Records drawn from a dataset:
++++

-- pv_equiv track=rewrite | github.com/maxgovers222/AI-Woonscan | app.py | splits_rapport
-- ===== SOURCE A (Python) =====
-- def splits_rapport(rapport: str) -> tuple[str, str]:
--     lijnen    = rapport.split("\n")
--     kopjes    = 0
--     splitpunt = len(lijnen)
--     for i, lijn in enumerate(lijnen):
--         if lijn.startswith("## ") or lijn.startswith("# "):
--             kopjes += 1
--             if kopjes == 3:
--                 splitpunt = i
--                 break
--     preview = "\n".join(lijnen[:splitpunt]).strip()
--     rest    = "\n".join(lijnen[splitpunt:]).strip()
--     return preview, rest
-- ===== SOURCE B (Python) =====
-- def splits_rapport(rapport: str) -> tuple[str, str]:
--     voor, na, kopjes = [], [], 0
--     for lijn in rapport.split("\n"):
--         if lijn.startswith("## ") or lijn.startswith("# "):
--             kopjes += 1
--         (voor if kopjes < 3 else na).append(lijn)
--     return "\n".join(voor).strip(), "\n".join(na).strip()
-- ===== Notes on version B (the rewrite author's own statement) =====
-- stated objective: simpler
-- what changed: B drops A's find-the-split-index-then-slice structure entirely: a single pass routes each line into the preview or rest accumulator according to an inclusive running heading count, so there is no index, no break and no slicing.
import Mathlib
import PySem

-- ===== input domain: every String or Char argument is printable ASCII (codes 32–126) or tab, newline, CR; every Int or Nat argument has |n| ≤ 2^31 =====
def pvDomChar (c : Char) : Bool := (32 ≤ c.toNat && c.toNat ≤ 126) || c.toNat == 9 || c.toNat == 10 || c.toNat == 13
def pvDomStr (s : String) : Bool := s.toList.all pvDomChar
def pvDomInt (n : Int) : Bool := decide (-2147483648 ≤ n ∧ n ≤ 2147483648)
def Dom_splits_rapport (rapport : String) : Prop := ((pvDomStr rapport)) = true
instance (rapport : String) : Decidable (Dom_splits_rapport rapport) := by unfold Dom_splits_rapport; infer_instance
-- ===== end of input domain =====

-- B replaces A's find-the-split-index-then-slice structure by a single pass that routes each
-- line into the preview or rest accumulator by an inclusive running heading count (simpler; no
-- indices, no break, no slicing). Same O(n) cost.

-- ===== PORT A =====
-- A's for-loop with the `kopjes` counter and `break`: returns `some i` at the break,
-- `none` if the loop runs out (then `splitpunt` keeps its initial value `len(lijnen)`)
def pvLoopA : List (Int × String) → Nat → Option Int
  | [], _ => none
  | (i, lijn) :: rest, kopjes =>
    if PySem.Str.startswith lijn "## " || PySem.Str.startswith lijn "# " then
      if kopjes + 1 == 3 then some i else pvLoopA rest (kopjes + 1)
    else pvLoopA rest kopjes

def splits_rapport (rapport : String) : String × String :=
  -- the separator "\n" is a nonempty literal, so Python's split never raises and split? is always `some`
  let lijnen := (PySem.Str.split? rapport "\n").getD []
  let splitpunt := (pvLoopA (PySem.List.enumerate lijnen 0) 0).getD (PySem.List.len lijnen)
  (PySem.Str.strip (PySem.Str.join "\n" (PySem.List.slice lijnen none (some splitpunt))),
   PySem.Str.strip (PySem.Str.join "\n" (PySem.List.slice lijnen (some splitpunt) none)))

-- ===== PORT B =====
-- Source B's loop body: bump the running count on a heading, then append the line to
-- `voor` while the count is still below 3, else to `na`
def pvStepB (st : Nat × List String × List String) (lijn : String) : Nat × List String × List String :=
  let kopjes := if PySem.Str.startswith lijn "## " || PySem.Str.startswith lijn "# " then st.1 + 1 else st.1
  if kopjes < 3 then (kopjes, st.2.1 ++ [lijn], st.2.2)
  else (kopjes, st.2.1, st.2.2 ++ [lijn])

def splits_rapport_alt (rapport : String) : String × String :=
  let lijnen := (PySem.Str.split? rapport "\n").getD []
  let st := lijnen.foldl pvStepB (0, [], [])
  (PySem.Str.strip (PySem.Str.join "\n" st.2.1),
   PySem.Str.strip (PySem.Str.join "\n" st.2.2))

-- ===== PRECONDITION & SPEC =====
def Spec_splits_rapport (rapport : String) (out : String × String) : Prop := out = splits_rapport_alt rapport
instance (rapport : String) (out : String × String) : Decidable (Spec_splits_rapport rapport out) := by unfold Spec_splits_rapport; infer_instance

-- ===== CLAIM (what is proved, stated in full; the proofs are below) =====
def Claim_equal_splits_rapport : Prop := ∀ (rapport : String), Dom_splits_rapport rapport → Spec_splits_rapport rapport (splits_rapport rapport)

-- ===== LEMMAS AND PROOFS =====

-- reference split point: relative position of the third heading, `none` if fewer than three
def pvMNat : List String → Nat → Option Nat
  | [], _ => none
  | l :: ls, k =>
    if PySem.Str.startswith l "## " || PySem.Str.startswith l "# " then
      if k + 1 = 3 then some 0 else (pvMNat ls (k + 1)).map (· + 1)
    else (pvMNat ls k).map (· + 1)

-- A's break-loop over `enumerate ls n` finds exactly index `n + j` where `j` is the reference position
theorem pvLoopA_eq_pvMNat : ∀ (ls : List String) (n : Int) (k : Nat),
    pvLoopA (PySem.List.enumerate ls n) k = Option.map (fun (j : Nat) => n + (j : Int)) (pvMNat ls k) := by
  intro ls
  induction ls with
  | nil => intro n k; simp [PySem.List.enumerate_nil, pvLoopA, pvMNat]
  | cons l ls ih =>
    intro n k
    rw [PySem.List.enumerate_cons]
    simp only [pvLoopA, pvMNat]
    by_cases hp : (PySem.Str.startswith l "## " || PySem.Str.startswith l "# ") = true
    · rw [if_pos hp, if_pos hp]
      by_cases h3 : k + 1 = 3
      · simp [h3]
      · rw [if_neg (by simpa using h3), if_neg h3, ih, Option.map_map]
        cases pvMNat ls (k + 1) with
        | none => rfl
        | some j => simp; omega
    · rw [if_neg hp, if_neg hp, ih, Option.map_map]
      cases pvMNat ls k with
      | none => rfl
      | some j => simp; omega

-- once the running count has reached 3, B's fold sends every remaining line to `na`
theorem pvStepB_done : ∀ (ls : List String) (c : Nat) (v na : List String), 3 ≤ c →
    (ls.foldl pvStepB (c, v, na)).2 = (v, na ++ ls) := by
  intro ls
  induction ls with
  | nil => intro c v na _; simp
  | cons l ls ih =>
    intro c v na hc
    simp only [List.foldl_cons, pvStepB]
    by_cases hp : (PySem.Str.startswith l "## " || PySem.Str.startswith l "# ") = true
    · rw [if_pos hp, if_neg (by omega)]
      rw [ih _ _ _ (by omega)]; simp
    · rw [if_neg hp, if_neg (by omega)]
      rw [ih _ _ _ hc]; simp

-- while the count is below 3, B's fold produces exactly the take/drop at the reference split point
theorem pvStepB_run : ∀ (ls : List String) (k : Nat) (v na : List String), k < 3 →
    (ls.foldl pvStepB (k, v, na)).2 =
      (v ++ ls.take ((pvMNat ls k).getD ls.length), na ++ ls.drop ((pvMNat ls k).getD ls.length)) := by
  intro ls
  induction ls with
  | nil => intro k v na _; simp [pvMNat]
  | cons l ls ih =>
    intro k v na hk
    simp only [List.foldl_cons, pvStepB, pvMNat]
    by_cases hp : (PySem.Str.startswith l "## " || PySem.Str.startswith l "# ") = true
    · rw [if_pos hp, if_pos hp]
      by_cases h3 : k + 1 = 3
      · rw [if_pos h3, if_neg (by omega)]
        rw [pvStepB_done _ _ _ _ (by omega)]
        simp
      · rw [if_neg h3, if_pos (by omega)]
        rw [ih (k + 1) _ _ (by omega)]
        cases pvMNat ls (k + 1) with
        | none => simp
        | some j => simp
    · rw [if_neg hp, if_pos hk, if_neg hp]
      rw [ih k _ _ hk]
      cases pvMNat ls k with
      | none => simp
      | some j => simp

-- the two line-level computations agree: A's slices at its split point are B's two accumulators
theorem pvKey (ls : List String) :
    (PySem.List.slice ls none (some ((pvLoopA (PySem.List.enumerate ls 0) 0).getD (PySem.List.len ls))),
     PySem.List.slice ls (some ((pvLoopA (PySem.List.enumerate ls 0) 0).getD (PySem.List.len ls))) none)
    = (ls.foldl pvStepB (0, [], [])).2 := by
  rw [pvStepB_run ls 0 [] [] (by omega), pvLoopA_eq_pvMNat ls 0 0]
  cases h : pvMNat ls 0 with
  | none =>
    simp only [Option.map_none, Option.getD_none, PySem.List.len]
    rw [PySem.List.slice_to_natCast, PySem.List.slice_from_natCast]
    simp
  | some j =>
    simp only [Option.map_some, Option.getD_some, zero_add]
    rw [PySem.List.slice_to_natCast, PySem.List.slice_from_natCast]
    simp

-- ===== VERDICT (by name: the statement is the Claim_ definition above) =====
theorem splits_rapport_spec : Claim_equal_splits_rapport := by
  intro rapport _
  unfold Spec_splits_rapport splits_rapport splits_rapport_alt
  simp only []
  rw [← pvKey ((PySem.Str.split? rapport "\n").getD [])]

++++

What to work on: The entries above hold a line with "[if_neg hp, if_neg (by omega)]" and a later line with "(PySem.List.slice ls none". Write out exactly those lines and all lines between, nothing more.

Task response:
    · rw [if_neg hp, if_neg (by omega)]
      rw [ih _ _ _ hc]; simp

-- while the count is below 3, B's fold produces exactly the take/drop at the reference split point
theorem pvStepB_run : ∀ (ls : List String) (k : Nat) (v na : List String), k < 3 →
    (ls.foldl pvStepB (k, v, na)).2 =
      (v ++ ls.take ((pvMNat ls k).getD ls.length), na ++ ls.drop ((pvMNat ls k).getD ls.length)) := by
  intro ls
  induction ls with
  | nil => intro k v na _; simp [pvMNat]
  | cons l ls ih =>
    intro k v na hk
    simp only [List.foldl_cons, pvStepB, pvMNat]
    by_cases hp : (PySem.Str.startswith l "## " || PySem.Str.startswith l "# ") = true
    · rw [if_pos hp, if_pos hp]
      by_cases h3 : k + 1 = 3
      · rw [if_pos h3, if_neg (by omega)]
        rw [pvStepB_done _ _ _ _ (by omega)]
        simp
      · rw [if_neg h3, if_pos (by omega)]
        rw [ih (k + 1) _ _ (by omega)]
        cases pvMNat ls (k + 1) with
        | none => simp
        | some j => simp
    · rw [if_neg hp, if_pos hk, if_neg hp]
      rw [ih k _ _ hk]
      cases pvMNat ls k with
      | none => simp
      | some j => simp

-- the two line-level computations agree: A's slices at its split point are B's two accumulators
theorem pvKey (ls : List String) :
    (PySem.List.slice ls none (some ((pvLoopA (PySem.List.enumerate ls 0) 0).getD (PySem.List.len ls))),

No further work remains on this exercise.